= Thambithoppu =

Thambithoppu is a small village located in the town of Kalakkad, Tamil Nadu, India.

==Nearest villages==
Thambithoppu is surrounded by many small villages like Manjuvilai, Pottarkulam, Karuvelankulam, Singampathu, etc.,

==Agriculture==
Agriculture is the main occupation of the people living in Thambithoppu. Much agricultural land surrounds the village, planted in the region mostly to banana plantations. And as a cyclic crop, Rice is also grown.

==Religion==
Although most inhabitants are Hindu, some people follow the Christian belief. Hindus worship Shriman Ayya Narayanaswamy as their deity, who is known to have lived from 1810 to 1851 in Swamithoppu, Kanyakumari District.

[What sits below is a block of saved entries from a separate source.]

-- pv_equiv track=rewrite | github.com/mt-andrea/py | érettségi feladatok/4_Celloveszet/loves.py | loertek
-- ===== SOURCE A (Python) =====
-- def loertek(sor):
--     aktpont=20
--     ertek=0
--     for i in range(len(sor)):
--         if aktpont>0 and sor[i]=="-":
--             aktpont-=1
--         else:
--             ertek+=aktpont
--     return ertek
-- ===== SOURCE B (Python) =====
-- def loertek(sor):
--     # Split on dashes: the segment with index k follows exactly k dashes,
--     # so each of its characters scores max(0, 20 - k).
--     return sum(max(0, 20 - k) * len(part) for k, part in enumerate(sor.split("-")))
-- ===== Notes on version B (the rewrite author's own statement) =====
-- stated objective: faster
-- what changed: Replaces the countdown-accumulator per-character Python loop with one C-level str.split on the dash separator followed by a weighted segment-length sum: segment k (after k dashes) contributes max(0, 20 - k) * len(segment).
import Mathlib
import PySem

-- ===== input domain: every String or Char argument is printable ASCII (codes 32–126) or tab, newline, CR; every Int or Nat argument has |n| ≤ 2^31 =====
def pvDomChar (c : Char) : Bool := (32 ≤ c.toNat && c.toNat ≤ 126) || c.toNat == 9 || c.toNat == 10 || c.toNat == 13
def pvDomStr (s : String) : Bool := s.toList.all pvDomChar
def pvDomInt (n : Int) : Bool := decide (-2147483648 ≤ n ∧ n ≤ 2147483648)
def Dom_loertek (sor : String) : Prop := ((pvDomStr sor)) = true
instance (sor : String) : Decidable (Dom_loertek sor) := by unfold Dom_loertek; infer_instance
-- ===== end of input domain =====

-- B replaces A's countdown-accumulator character loop with split('-') plus a weighted
-- count per segment (idiomatic; same asymptotic cost).


-- ===== PORT A =====
-- for i in range(len(sor)) visiting sor[i] in order = a left fold over the characters;
-- state (aktpont, ertek), branch order as in A.
def loertek (sor : String) : Int :=
  (sor.toList.foldl
    (fun (st : Int × Int) c =>
      if st.1 > 0 && c == '-' then (st.1 - 1, st.2) else (st.1, st.2 + st.1))
    (20, 0)).2

-- ===== PORT B =====
-- sor.split("-") with the one-character separator is List.splitOn '-' on the characters;
-- enumerate + sum is a fold over zipIdx.
def loertek_alt (sor : String) : Int :=
  (List.splitOn '-' sor.toList).zipIdx.foldl
    (fun total pk => total + max 0 (20 - (pk.2 : Int)) * pk.1.length) 0

-- ===== PRECONDITION & SPEC =====
def Spec_loertek (sor : String) (out : Int) : Prop := out = loertek_alt sor
instance (sor : String) (out : Int) : Decidable (Spec_loertek sor out) := by unfold Spec_loertek; infer_instance

-- ===== CLAIM (what is proved, stated in full; the proofs are below) =====
def Claim_equal_loertek : Prop := ∀ (sor : String), Dom_loertek sor → Spec_loertek sor (loertek sor)

-- ===== LEMMAS AND PROOFS =====

-- weighted sum of segments starting at dash-count d
def pvBsum (d : ℕ) : List (List Char) → Int
  | [] => 0
  | p :: ps => max 0 (20 - (d : Int)) * p.length + pvBsum (d + 1) ps

theorem pvBsum_modifyHead (d : ℕ) (c : Char) (p : List Char) (ps : List (List Char)) :
    pvBsum d (List.modifyHead (List.cons c) (p :: ps))
      = max 0 (20 - (d : Int)) + pvBsum d (p :: ps) := by
  simp [pvBsum]; ring

theorem pvFoldA (cs : List Char) : ∀ (d : ℕ) (e : Int),
    (cs.foldl
      (fun (st : Int × Int) c =>
        if st.1 > 0 && c == '-' then (st.1 - 1, st.2) else (st.1, st.2 + st.1))
      (max 0 (20 - (d : ℕ) : Int), e)).2
    = e + pvBsum d (List.splitOn '-' cs) := by
  induction cs with
  | nil => intro d e; simp [List.splitOn_nil, pvBsum]
  | cons c cs ih =>
    intro d e
    by_cases hc : c = '-'
    · subst hc
      have hstep : (if max 0 (20 - (d : Int)) > 0 && ('-' == '-') then
            (max 0 (20 - (d : Int)) - 1, e) else (max 0 (20 - (d : Int)), e + max 0 (20 - (d : Int))))
          = (max 0 (20 - ((d : Int) + 1)), e) := by
        split_ifs with h
        · simp only [beq_self_eq_true, Bool.and_true, decide_eq_true_eq] at h
          have hm : max 0 (20 - (d : Int)) - 1 = max 0 (20 - ((d : Int) + 1)) := by omega
          rw [hm]
        · simp only [beq_self_eq_true, Bool.and_true, decide_eq_true_eq] at h
          have h0 : max 0 (20 - (d : Int)) = 0 := by omega
          have h2 : max 0 (20 - ((d : Int) + 1)) = 0 := by omega
          rw [h0, h2]
          norm_num
      have hih := ih (d + 1) e
      push_cast at hih
      rw [List.foldl_cons, hstep, hih]
      have hs : List.splitOn '-' ('-' :: cs) = [] :: List.splitOn '-' cs := by
        simp [List.splitOn, List.splitOnP_cons]
      rw [hs]
      simp [pvBsum]
    · have hsplit : List.splitOn '-' (c :: cs)
          = List.modifyHead (List.cons c) (List.splitOn '-' cs) := by
        simp [List.splitOn, List.splitOnP_cons, hc]
      have hne : List.splitOn '-' cs ≠ [] := by
        simp [List.splitOn]; exact List.splitOnP_ne_nil _ _
      obtain ⟨p, ps, hps⟩ := List.exists_cons_of_ne_nil hne
      have hstep : (if max 0 (20 - (d : Int)) > 0 && (c == '-') then
            (max 0 (20 - (d : Int)) - 1, e) else (max 0 (20 - (d : Int)), e + max 0 (20 - (d : Int))))
          = (max 0 (20 - (d : Int)), e + max 0 (20 - (d : Int))) := by
        simp [hc]
      rw [List.foldl_cons, hstep, ih d _, hsplit, hps, pvBsum_modifyHead]
      ring

theorem pvFoldB (ps : List (List Char)) : ∀ (d : ℕ) (t : Int),
    ((ps.zipIdx d).foldl
      (fun total pk => total + max 0 (20 - (pk.2 : Int)) * pk.1.length) t)
    = t + pvBsum d ps := by
  induction ps with
  | nil => intro d t; simp [pvBsum]
  | cons p ps ih =>
    intro d t
    rw [List.zipIdx_cons, List.foldl_cons, ih (d + 1)]
    simp [pvBsum]; ring

-- ===== VERDICT (by name: the statement is the Claim_ definition above) =====
theorem loertek_spec : Claim_equal_loertek := by
  intro sor _
  unfold Spec_loertek loertek loertek_alt
  have hA := pvFoldA sor.toList 0 0
  rw [(by decide : max 0 (20 - ((0 : ℕ) : Int)) = 20)] at hA
  rw [hA, pvFoldB]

Shriman Ayya Narayana Swami Temple and Sudalamadasamy temple are located in Thambithoppu. Here, annually, "Thiruvizha" and "Kodai Vizha" functions are conducted which brings a lot of people from various locations to convene in Thambithoppu.

==Transportation==
Thambithoppu can be reached from Tirunelveli, Nanguneri and Vallioor etc. by bus. The nearest railway station is Nanguneri. Nearest airports are at Thiruvananthapuram and Madurai. Tuticorin also has an airstrip having one flight a day and is about 80 km away.